I think #6 is the money spot and should accomodate a group of your size nicely.


----------



## upshitscreek (Oct 21, 2007)

whatever site you want will usually be poached by some group of sperm burpers anyway. always have a plan b.... or a gun,duct tape and cement blocks....

there was also a genius idea i read here recently of taking a digital pic of the registry when you launch in case the poaching group is too large and you run out of bullets,ect.


----------



## Matty (May 13, 2004)

I like #7 myself. The idea for taking a picture of the registry is great, except for the fact that it is not required to register. If you sign up for a spot and the spot is taken, obviously you will go to the next best site. Then, the folks who signed up for that one show up, and YOU are all of the sudden the assh*le. Not a perfect system, but do we really want a permit system?


----------



## upshitscreek (Oct 21, 2007)

yeah, good point. the digi pic was mentioned for Gunny Gorge's registry, i think.

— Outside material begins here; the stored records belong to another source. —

-- Source B's _build(): three nested for-loops over range(1, 21)
def bTable : Std.HashMap (Int × Int × Int) Int :=
  (PySem.List.pyRange 1 21 1).foldl
    (fun db x =>
      (PySem.List.pyRange 1 21 1).foldl
        (fun db y =>
          (PySem.List.pyRange 1 21 1).foldl (fun db z => bStep db x y z) db)
        db)
    ∅

def check_alt (x : Int) (y : Int) (z : Int) : Int :=
  if x < 1 ∨ y < 1 ∨ z < 1 then 1
  else if 20 < x ∨ 20 < y ∨ 20 < z then bTable.getD (20, 20, 20) 0
  else bTable.getD (x, y, z) 0

-- ===== PRECONDITION & SPEC =====
def Spec_check (x : Int) (y : Int) (z : Int) (out : Int) : Prop := out = check_alt x y z
instance (x : Int) (y : Int) (z : Int) (out : Int) : Decidable (Spec_check x y z out) := by unfold Spec_check; infer_instance

-- ===== CLAIM (what is proved, stated in full; the proofs are below) =====
def Claim_equal_check : Prop := ∀ (x : Int) (y : Int) (z : Int), Dom_check x y z → Spec_check x y z (check x y z)

-- ===== LEMMAS AND PROOFS =====

-- the pure value function both programs compute
def W (x : Int) (y : Int) (z : Int) : Int :=
  if x < 1 ∨ y < 1 ∨ z < 1 then 1
  else if 20 < x ∨ 20 < y ∨ 20 < z then W 20 20 20
  else if x < y ∧ y < z then
    W x y (z - 1) + W x (y - 1) (z - 1) - W x (y - 1) z
  else
    W (x - 1) y z + W (x - 1) y (z - 1) + W (x - 1) (y - 1) z - W (x - 1) (y - 1) (z - 1)
termination_by ((if 20 < x ∨ 20 < y ∨ 20 < z then 61 else 0) + x.toNat + y.toNat + z.toNat : Nat)
decreasing_by all_goals (simp_all; first | omega | (split_ifs <;> omega))

-- every nonzero memo entry is correct
def Good (db : Std.HashMap (Int × Int × Int) Int) : Prop :=
  ∀ t : Int × Int × Int, db.getD t 0 ≠ 0 → db.getD t 0 = W t.1 t.2.1 t.2.2

theorem checkM_correct (fuel : Nat) (db : Std.HashMap (Int × Int × Int) Int) (x y z : Int) :
    Good db → (if 20 < x ∨ 20 < y ∨ 20 < z then 61 else 0) + x.toNat + y.toNat + z.toNat < fuel →
      (checkM fuel db x y z).1 = W x y z ∧ Good (checkM fuel db x y z).2 := by
  fun_induction checkM fuel db x y z with
  | case1 db x y z =>
    intro _ hm
    simp at hm
  | case2 db x y z fuel h1 =>
    intro hg _
    refine ⟨?_, hg⟩
    rw [W.eq_def]
    simp [h1]
  | case3 db x y z fuel h1 h2 ih =>
    intro hg hm
    have hm' : ((if 20 < (20:Int) ∨ 20 < (20:Int) ∨ 20 < (20:Int) then 61 else 0)
        + (20:Int).toNat + (20:Int).toNat + (20:Int).toNat : Nat) < fuel := by
      rw [if_pos h2] at hm
      rw [if_neg (by omega)]
      omega
    refine ⟨?_, (ih hg hm').2⟩
    rw [(ih hg hm').1]
    conv_rhs => rw [W.eq_def]
    simp [h1, h2]
  | case4 db x y z fuel h1 h2 h3 =>
    intro hg _
    exact ⟨hg (x, y, z) h3, hg⟩
  | case5 db x y z fuel h1 h2 h3 h4 p1 p2 p3 v iha ihb ihc =>
    intro hg hm
    rw [if_neg h2] at hm
    have hb : ∀ a b c : Int, a ≤ x → b ≤ y → c ≤ z → a + b + c < x + y + z →
        (if 20 < a ∨ 20 < b ∨ 20 < c then 61 else 0) + a.toNat + b.toNat + c.toNat < fuel := by
      intro a b c ha hbb hcc hs
      rw [if_neg (by omega)]
      omega
    obtain ⟨v1, g1⟩ := iha hg (hb x y (z - 1) le_rfl le_rfl (by omega) (by omega))
    obtain ⟨v2, g2⟩ := ihb g1 (hb x (y - 1) (z - 1) le_rfl (by omega) (by omega) (by omega))
    obtain ⟨v3, g3⟩ := ihc g2 (hb x (y - 1) z le_rfl (by omega) le_rfl (by omega))
    have hval : (checkM fuel db x y (z - 1)).1
        + (checkM fuel (checkM fuel db x y (z - 1)).2 x (y - 1) (z - 1)).1
        - (checkM fuel (checkM fuel (checkM fuel db x y (z - 1)).2 x (y - 1) (z - 1)).2 x (y - 1) z).1
        = W x y z := by
      rw [v1, v2, v3]
      conv_rhs => rw [W.eq_def]
      simp [h1, h2, h4]
    refine ⟨hval, ?_⟩
    intro t ht
    rw [Std.HashMap.getD_insert] at ht ⊢
    by_cases he : (((x, y, z) : Int × Int × Int) == t)
    · obtain rfl := beq_iff_eq.mp he
      rw [if_pos he]
      simpa using hval
    · rw [if_neg he] at ht ⊢
      exact g3 t ht
  | case6 db x y z fuel h1 h2 h3 h4 p1 p2 p3 p4 v iha ihb ihc ihd =>
    intro hg hm
    rw [if_neg h2] at hm
    have hb : ∀ a b c : Int, a ≤ x → b ≤ y → c ≤ z → a + b + c < x + y + z →
        (if 20 < a ∨ 20 < b ∨ 20 < c then 61 else 0) + a.toNat + b.toNat + c.toNat < fuel := by
      intro a b c ha hbb hcc hs
      rw [if_neg (by omega)]
      omega
    obtain ⟨v1, g1⟩ := iha hg (hb (x - 1) y z (by omega) le_rfl le_rfl (by omega))
    obtain ⟨v2, g2⟩ := ihb g1 (hb (x - 1) y (z - 1) (by omega) le_rfl (by omega) (by omega))
    obtain ⟨v3, g3⟩ := ihc g2 (hb (x - 1) (y - 1) z (by omega) (by omega) le_rfl (by omega))
    obtain ⟨v4, g4⟩ := ihd g3 (hb (x - 1) (y - 1) (z - 1) (by omega) (by omega) (by omega) (by omega))
    have hval : (checkM fuel db (x - 1) y z).1
        + (checkM fuel (checkM fuel db (x - 1) y z).2 (x - 1) y (z - 1)).1
        + (checkM fuel (checkM fuel (checkM fuel db (x - 1) y z).2 (x - 1) y (z - 1)).2 (x - 1) (y - 1) z).1
        - (checkM fuel (checkM fuel (checkM fuel (checkM fuel db (x - 1) y z).2 (x - 1) y (z - 1)).2 (x - 1) (y - 1) z).2 (x - 1) (y - 1) (z - 1)).1
        = W x y z := by
      rw [v1, v2, v3, v4]
      conv_rhs => rw [W.eq_def]
      simp [h1, h2, h4]
    refine ⟨hval, ?_⟩
    intro t ht
    rw [Std.HashMap.getD_insert] at ht ⊢
    by_cases he : (((x, y, z) : Int × Int × Int) == t)
    · obtain rfl := beq_iff_eq.mp he
      rw [if_pos he]
      simpa using hval
    · rw [if_neg he] at ht ⊢
      exact g4 t ht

permits are a pain in the ass,no doubt. however, once on an otherwise crowded river and everything is set it's nice to have a campsite lined up and the "authority"  to boot interlopers out,ect. and not appear like a dick if you snatch someone else's site because yours was poached. i really don't run H/R much anymore but wouldn't mind something like Gunny's basic system there. A few bucks is worth it to me in the big picture vs. abit of stress or potential confrontation. 

I guess one thing you could use a digi pic for on the H/R run would be as a record of who did sign up at the time you launched and what spots might potentially be open still? Again, not ideal because people could be launching behind you but still a chance of not screwing anyone vs a confirmed screwing?


----------



## jbminn (Sep 10, 2009)

*Recommend Blackrock #6*



sofia said:


> A group of 15 of us are floating down the Colorado the week after next and I'm wondering if anyone can recommend a blackrock campsite for a group our size. I've always picked #5 for some odd reason. It's a nice spot but not enough flat spots for 15 people to pitch tents.
> 
> Thanks.


We had a group of 40 split between BR #5 & #6 last weekend. I personally camped at #6 and enjoyed it. There's plenty of room for 15 tents, and don't be afraid to hike up above the sandy beach area to discover several beautiful spots next to the juniper trees. A couple are perfectly flat & offer both a nice breeze & sun break for the late afternoon heat.

Be warned, however, that there are approx. 5 trains per day that come through just opposite the campsite on the canyon wall across the river. Though only one of these sounded its horn in the middle of the night, it was pretty loud.

And be advised that the river is running really slow. You'll be paddling a lot, but it will give you a chance to notice the Bald Eagles - we saw several.

_- Edit - just noticed the post date of the original. Doh._


----------



## Ture (Apr 12, 2004)

Can you let us know how it was in terms of crowds? I might do a late season run if the crowds die down.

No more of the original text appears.